When can a bunker fuel be said to meet
a specific sulphur limit? Unfortunately,
the answer to this fundamental question
is not straightforward. There is a misalignment between the sulphur verification procedure prescribed by the International Maritime Organization (IMO) and the one applied
in commercial contracts throughout the
marine fuel industry. This has been creating confusion and distress for bunker fuel buyers and sellers for years, resulting in friction and frequent disputes.

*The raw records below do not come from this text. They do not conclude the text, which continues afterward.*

theorem pv_main (prices algo : List Int) (k : Int) (hk : 0 ≤ k)
    (hlen : prices.length ≤ algo.length) :
    maxRevenueFromStocks prices algo k = maxRevenueFromStocks_alt prices algo k := by
  have hk' : k = ((k.toNat : Nat) : Int) := (Int.toNat_of_nonneg hk).symm
  set k' : Nat := k.toNat with hkdef
  set n : Nat := prices.length with hndef
  set a2 : List Int := algo.map pvF with ha2
  have ha2len : n ≤ a2.length := by simpa [ha2] using hlen
  simp only [maxRevenueFromStocks, maxRevenueFromStocks_alt, pv_flip_eq]
  rw [hk']
  -- shared facts
  have h_orig : pvWindowSum prices a2 = pvDotTo prices a2 n := by
    rw [pv_windowSum_eq]; rfl
  have h_origB : ((prices.zip a2).map (fun pa => pa.1 * pa.2)).sum = pvDotTo prices a2 n := by
    rw [pv_map_zip_eq _ _ _ ha2len]; rfl
  have h_gains : (prices.zip a2).map (fun pa => pa.1 - pa.1 * pa.2)
      = (List.range n).map (fun j => prices.getD j 0 - prices.getD j 0 * a2.getD j 0) :=
    pv_map_zip_eq _ _ _ ha2len
  set gains : List Int := (prices.zip a2).map (fun pa => pa.1 - pa.1 * pa.2) with hgdef
  have h_glen : gains.length = n := by
    rw [h_gains]; simp
  have h_pfx : gains.foldl (fun ps g => ps ++ [PySem.List.pyGetD ps (-1) 0 + g]) [0]
      = 0 :: pvPartials 0 gains := by
    simpa using pv_prefix_foldl gains [] 0
  have h_pfxget : ∀ j : Nat, j ≤ n →
      PySem.List.pyGetD (0 :: pvPartials 0 gains) ((j : Nat) : Int) 0
      = pvPTo prices j - pvDotTo prices a2 j := by
    intro j hj
    rw [PySem.List.pyGetD_natCast, List.getD_eq_getElem?_getD,
      pv_partials_getElem? gains 0 j (by omega)]
    simp only [Option.getD_some, zero_add]
    rw [h_gains, ← List.map_take, List.take_range, Nat.min_eq_left hj,
      pv_sum_map_sub]
    rfl
  rw [h_orig, h_origB, h_pfx, ← ha2, ← hndef]
  rcases Nat.lt_or_ge n k' with hcase2 | hcase
  · -- n < k' : the window is all of prices, the update loop is empty
    rw [PySem.List.slice_to_natCast, PySem.List.slice_to_natCast,
      List.take_of_length_le (le_of_eq_of_le hndef.symm (by omega))]
    have hcw0 : pvWindowSum prices (a2.take k') = pvDotTo prices a2 n := by
      rw [pv_windowSum_eq]
      unfold pvDotTo
      rw [← hndef]
      congr 1
      apply List.map_congr_left
      intro j hj
      have hj' : j < n := List.mem_range.mp hj
      rw [pv_getD_take a2 k' j (by omega)]
    have hcs0 : prices.sum = pvPTo prices n := by
      have hmr := pv_take_eq_map_range prices n (le_of_eq hndef)
      have htn : prices.take n = prices := by rw [hndef]; exact List.take_length
      rw [htn] at hmr
      conv_lhs => rw [hmr]
      rfl
    have hnil : PySem.List.pyRange ((k' : Nat) : Int) ((n : Nat) : Int) 1 = [] := by
      apply PySem.List.pyRange_one_eq_nil
      exact_mod_cast hcase2.le
    rw [hcw0, hcs0, hnil]
    simp only [List.foldl_nil]
    have hw : min ((k' : Nat) : Int) ((n : Nat) : Int) = ((n : Nat) : Int) := by
      have : (n : Int) ≤ (k' : Int) := by exact_mod_cast hcase2.le
      omega
    rw [hw]
    have hcnt : ((n : Nat) : Int) - ((n : Nat) : Int) + 1 = ((1 : Nat) : Int) := by
      norm_num
    rw [hcnt, PySem.List.pyRange_zero_nat]
    simp only [List.range_one, List.map_cons, List.map_nil]
    rw [show ((((0 : Nat)) : Int) + ((n : Nat) : Int)) = ((n : Nat) : Int) by push_cast; ring,
      h_pfxget n (le_refl _), h_pfxget 0 (by omega), pv_max?_cons, Option.getD_some,
      List.foldl_nil]
    simp only [pvPTo, pvDotTo, List.range_zero, List.map_nil, List.sum_nil]
    ring

  · -- k' ≤ n : the window is prices[:k'], the update loop runs n - k' times
    rw [PySem.List.slice_to_natCast, PySem.List.slice_to_natCast]
    have hcw0 : pvWindowSum (prices.take k') (a2.take k') = pvDotTo prices a2 k' := by
      rw [pv_windowSum_eq]
      have hlen' : (prices.take k').length = k' := by
        simp only [List.length_take, hndef.symm]
        omega
      rw [hlen']
      unfold pvDotTo
      congr 1
      apply List.map_congr_left
      intro j hj
      have hj' : j < k' := List.mem_range.mp hj
      rw [pv_getD_take prices k' j hj', pv_getD_take a2 k' j hj']
    have hcs0 : (prices.take k').sum = pvPTo prices k' := by
      rw [pv_take_eq_map_range prices k' (by omega)]
      rfl
    have hrange : ((n : Nat) : Int) = ((k' : Nat) : Int) + ((n - k' : Nat) : Int) := by
      push_cast; omega
    rw [hcw0, hcs0, hrange, pv_loopA prices a2 k' (n - k')]
    have hw : min ((k' : Nat) : Int) ((k' : Int) + ((n - k' : Nat) : Int)) = (k' : Int) := by
      omega
    rw [hw]
    have hcnt : (k' : Int) + ((n - k' : Nat) : Int) - (k' : Int) + 1 = ((n - k' + 1 : Nat) : Int) := by
      push_cast; omega
    rw [hcnt, PySem.List.pyRange_zero_nat, List.map_map]
    have hmap2 : (List.range (n - k' + 1)).map
        ((fun i => PySem.List.pyGetD (0 :: pvPartials 0 gains) (i + (k' : Int)) 0
          - PySem.List.pyGetD (0 :: pvPartials 0 gains) i 0) ∘ (fun j : Nat => (j : Int)))
        = (List.range (n - k' + 1)).map (fun j => pvG prices a2 k' j) := by
      apply List.map_congr_left
      intro j hj
      have hj' : j < n - k' + 1 := List.mem_range.mp hj
      simp only [Function.comp]
      rw [show ((j : Int) + (k' : Int)) = (((j + k' : Nat)) : Int) by push_cast; ring,
        h_pfxget (j + k') (by omega), h_pfxget j (by omega)]
      rfl
    rw [hmap2, List.range_succ_eq_map, List.map_cons, List.map_map, pv_max?_cons,
      Option.getD_some, List.foldl_map]
    have hfun : (fun (acc : Int) (j : Nat) => max acc ((pvG prices a2 k' ∘ Nat.succ) j))
        = (fun (acc : Int) (j : Nat) => max acc (pvG prices a2 k' (j + 1))) := by
      funext acc j
      simp [Nat.succ_eq_add_one]
    rw [hfun]
    rfl
-- ===== VERDICT (by name: the statement is the Claim_ definition above) =====
theorem maxRevenueFromStocks_spec : Claim_equal_maxRevenueFromStocks := by
  intro prices algo k _ hpre
  unfold Spec_maxRevenueFromStocks
  exact pv_main prices algo k hpre.1 hpre.2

Disputes regarding sulphur ‘off-specs’, and MARPOL-related ‘Notes of Protest’ (NOPs) for fuels exceeding sulphur limits lodged by ships with their flag states, have mainly related to products for use within emission control areas (ECAs). They were particularly prevalent when the limits were 1.5% and later 1.00% sulphur; typically met by low sulphur fuel oil (LSFO) products that were blended to meet sulphur limits. There was a huge improvement in 2015, when the sulphur limit in ECAs dropped to 0.10%. By and large this has been met by using marine gasoil (MGO) which for the most part comes from a product pool that tends to be well within the upper 0.10% sulphur limit. Come 2020, however, the 0.50% sulphur limit is expected to reintroduce blending from a wide source of refinery streams on a much larger scale than what was seen to meet demand for LSFOs for the ECAs prior to 2015. Disputes regarding sulphur ‘off-specs’ and the associated sulphur NOPs could reach unprecedented levels.
When is a goal a goal?
In 2008, the 58th session of IMO’s Marine Environment Protection Committee (MEPC), adopted “Fuel Oil Verification Procedure for MARPOL Annex VI Fuel Oil Samples”. Why, you may ask, didn’t IMO simply agree to use the well-established principles for test result interpretation in ISO 4259, which is applied throughout the marine
The reason for this is that there was a desire for the sulphur limits in MARPOL Annex VI to be treated as “absolute”, which led to a unique interpretation of otherwise universally accepted statistical variance in sulphur test results.“ISO 4259: Petroleum Products – Determination and Application of Precision Data in Relation to Methods of Test” recognises that no test method can measure absolute/true
value with 100% certainty. It provides the industry with a scientific
and statistically proven 95% confidence formula to work with in any form of measurement, recognising the limitation of each test method with regards to its accuracy. It is defined as 0.59xR where R stands for Reproducibility, indicating the inherent variation that occur in test results when tests are conducted on the same sample, using the
same test method, but in different laboratories.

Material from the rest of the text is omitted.